AWS Big Data Blog

Choose the right storage tier for your needs in Amazon OpenSearch Service

Amazon OpenSearch Service enables organizations to perform interactive log analytics, real-time application monitoring, website search, and more. OpenSearch is an open-source, distributed search and analytics suite derived from Elasticsearch. Amazon OpenSearch Service offers the latest versions of OpenSearch, support for 19 versions of Elasticsearch (1.5 to 7.10 versions), and visualization capabilities powered by OpenSearch Dashboards and Kibana (1.5 to 7.10 versions).
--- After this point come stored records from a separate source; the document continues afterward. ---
-- pv_equiv track=rewrite | github.com/ErdemGunseli/Other | Project Euler/40_Champernowne.py | generate_champernowne
-- ===== SOURCE A (Python) =====
-- def generate_champernowne(limit):
--     sequence = ""
--     length = 0
--     num = 1
--
--     while length < limit:
--         num_str = str(num)
--         sequence = sequence + num_str
--         length += len(num_str)
--         num += 1
--
--     return sequence
-- ===== SOURCE B (Python) =====
-- def generate_champernowne(limit):
--     # Arithmetic: find the smallest n whose cumulative digit count reaches limit,
--     # then emit "12345...n" in one join pass (no per-number length tracking).
--     if limit <= 0:
--         return ""
--     d = 1
--     total = 0  # digits contributed by all numbers with fewer than d digits
--     while total + 9 * 10 ** (d - 1) * d < limit:
--         total += 9 * 10 ** (d - 1) * d
--         d += 1
--     n = 10 ** (d - 1) + (limit - total - 1) // d
--     return ''.join(str(i) for i in range(1, n + 1))
-- ===== Notes on version B (the rewrite author's own statement) =====
-- stated objective: faster
-- what changed: Replaces A's per-number length-tracking loop with repeated string concatenation by block-wise digit arithmetic that computes the final number N directly, then emits '12...N' with a single str.join pass.
import Mathlib
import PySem

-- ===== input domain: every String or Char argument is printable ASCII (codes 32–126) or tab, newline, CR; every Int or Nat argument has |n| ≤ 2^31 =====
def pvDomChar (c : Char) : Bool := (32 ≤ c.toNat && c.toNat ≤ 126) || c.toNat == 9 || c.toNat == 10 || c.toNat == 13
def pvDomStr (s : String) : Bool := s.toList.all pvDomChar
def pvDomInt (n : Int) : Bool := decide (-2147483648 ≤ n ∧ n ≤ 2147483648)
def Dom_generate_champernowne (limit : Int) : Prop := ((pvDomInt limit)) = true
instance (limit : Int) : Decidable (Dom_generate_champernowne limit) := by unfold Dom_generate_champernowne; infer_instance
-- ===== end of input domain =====

-- B replaces A's per-number length-tracking concatenation loop by block-wise digit
-- arithmetic for the final number N plus one join pass (alternative decomposition).

-- ===== PORT A =====
-- A's while-loop: state (sequence, length, num); strings handled on the List Char side.
-- fuel = limit.toNat is a totality guard only: the loop body runs at most limit.toNat
-- times (length grows by ≥ 1 per iteration), after which the condition is false anyway.
def champLoop (limit : Int) (fuel : Nat) (seq : List Char) (len : Int) (num : Int) : List Char :=
  match fuel with
  | 0 => seq
  | Nat.succ fuel =>
    if len < limit then
      champLoop limit fuel (seq ++ PySem.Int.toChars num)
        (len + ((PySem.Int.toChars num).length : Int)) (num + 1)
    else seq

def generate_champernowne (limit : Int) : String :=
  String.ofList (champLoop limit limit.toNat [] 0 1)

-- ===== PORT B =====
-- B's block loop: advance digit-length d while the whole d-digit block fits strictly
-- below limit; fuel = limit.toNat is a totality guard only (total grows by ≥ 9 per step).
def champFindD (limit : Int) (fuel : Nat) (d total : Int) : Int × Int :=
  match fuel with
  | 0 => (d, total)
  | Nat.succ fuel =>
    if total + 9 * 10 ^ (d - 1).toNat * d < limit then
      champFindD limit fuel (d + 1) (total + 9 * 10 ^ (d - 1).toNat * d)
    else (d, total)

def generate_champernowne_alt (limit : Int) : String :=
  if limit ≤ 0 then String.ofList []
  else
    let p := champFindD limit limit.toNat 1 0
    let n := 10 ^ (p.1 - 1).toNat + PySem.Int.floordiv (limit - p.2 - 1) p.1
    String.ofList (PySem.Chars.join []
      ((PySem.List.pyRange 1 (n + 1) 1).map (fun i => PySem.Int.toChars i)))

-- ===== PRECONDITION & SPEC =====
def Spec_generate_champernowne (limit : Int) (out : String) : Prop := out = generate_champernowne_alt limit
instance (limit : Int) (out : String) : Decidable (Spec_generate_champernowne limit out) := by unfold Spec_generate_champernowne; infer_instance

-- ===== CLAIM (what is proved, stated in full; the proofs are below) =====
def Claim_equal_generate_champernowne : Prop := ∀ (limit : Int), Dom_generate_champernowne limit → Spec_generate_champernowne limit (generate_champernowne limit)

-- ===== LEMMAS AND PROOFS =====

-- the Champernowne prefix "12…k" and its length
def champCat : ℕ → List Char
  | 0 => []
  | k + 1 => champCat k ++ Nat.toDigits 10 (k + 1)

def champCum (k : ℕ) : ℕ := (champCat k).length

theorem champ_toChars_nat (n : ℕ) :
    PySem.Int.toChars (n : Int) = Nat.toDigits 10 n := by
  simp [PySem.Int.toChars]

-- exact length of Nat.toDigits
theorem champ_toDigitsCore_len (f : ℕ) : ∀ (n : ℕ) (l : List Char), n < 10 ^ (f + 1) →
    (Nat.toDigitsCore 10 (f + 1) n l).length = l.length + Nat.log 10 n + 1 := by
  induction f with
  | zero =>
    intro n l h
    rw [Nat.toDigitsCore]
    have hn : n < 10 := by omega
    rw [if_pos (Nat.div_eq_of_lt hn)]
    simp [Nat.log_eq_zero_iff.2 (Or.inl hn)]
  | succ f ih =>
    intro n l h
    rw [Nat.toDigitsCore]
    split
    · rename_i h10
      have hn : n < 10 := by
        by_contra hc
        have : 1 ≤ n / 10 := Nat.one_le_div_iff (by norm_num) |>.2 (by omega)
        omega
      simp [Nat.log_eq_zero_iff.2 (Or.inl hn)]
    · rename_i h10
      have hn : 10 ≤ n := by by_contra hc; exact h10 (Nat.div_eq_of_lt (by omega))
      have hdiv : n / 10 < 10 ^ (f + 1) := by
        rw [Nat.div_lt_iff_lt_mul (by norm_num)]
        calc n < 10 ^ (f + 1 + 1) := h
        _ = 10 ^ (f + 1) * 10 := by ring
      rw [ih (n / 10) _ hdiv]
      have hld := Nat.log_div_base 10 n
      have hlog : 1 ≤ Nat.log 10 n := Nat.log_pos (by norm_num) hn
      simp only [List.length_cons]
      omega

theorem champ_digs_len (n : ℕ) : (Nat.toDigits 10 n).length = Nat.log 10 n + 1 := by
  have hlt : n < 10 ^ (n + 1) := by
    calc n < n + 1 := Nat.lt_succ_self n
    _ ≤ 10 ^ (n + 1) := Nat.le_of_lt (Nat.lt_pow_self (by norm_num))
  simpa [Nat.toDigits] using champ_toDigitsCore_len n n [] hlt

theorem champCum_succ (k : ℕ) :
    champCum (k + 1) = champCum k + (Nat.log 10 (k + 1) + 1) := by
  simp [champCum, champCat, champ_digs_len]

theorem champCum_mono {j k : ℕ} (h : j ≤ k) : champCum j ≤ champCum k := by
  induction k with
  | zero =>
    have hj : j = 0 := Nat.le_zero.mp h
    simp [hj]
  | succ k ih =>
    rcases Nat.lt_or_ge j (k + 1) with h' | h'
    · have := ih (by omega); rw [champCum_succ]; omega
    · have hj : j = k + 1 := by omega
      simp [hj]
In this post, we present three storage tiers of Amazon OpenSearch Service—hot, UltraWarm, and cold storage—and discuss how to effectively choose the right storage tier for your needs. This post can help you understand how these storage tiers integrate together and what the trade-off is for each storage tier. To choose a storage tier of Amazon OpenSearch Service for your use case, you need to consider the performance, latency, and cost of these storage tiers in order to make the right decision.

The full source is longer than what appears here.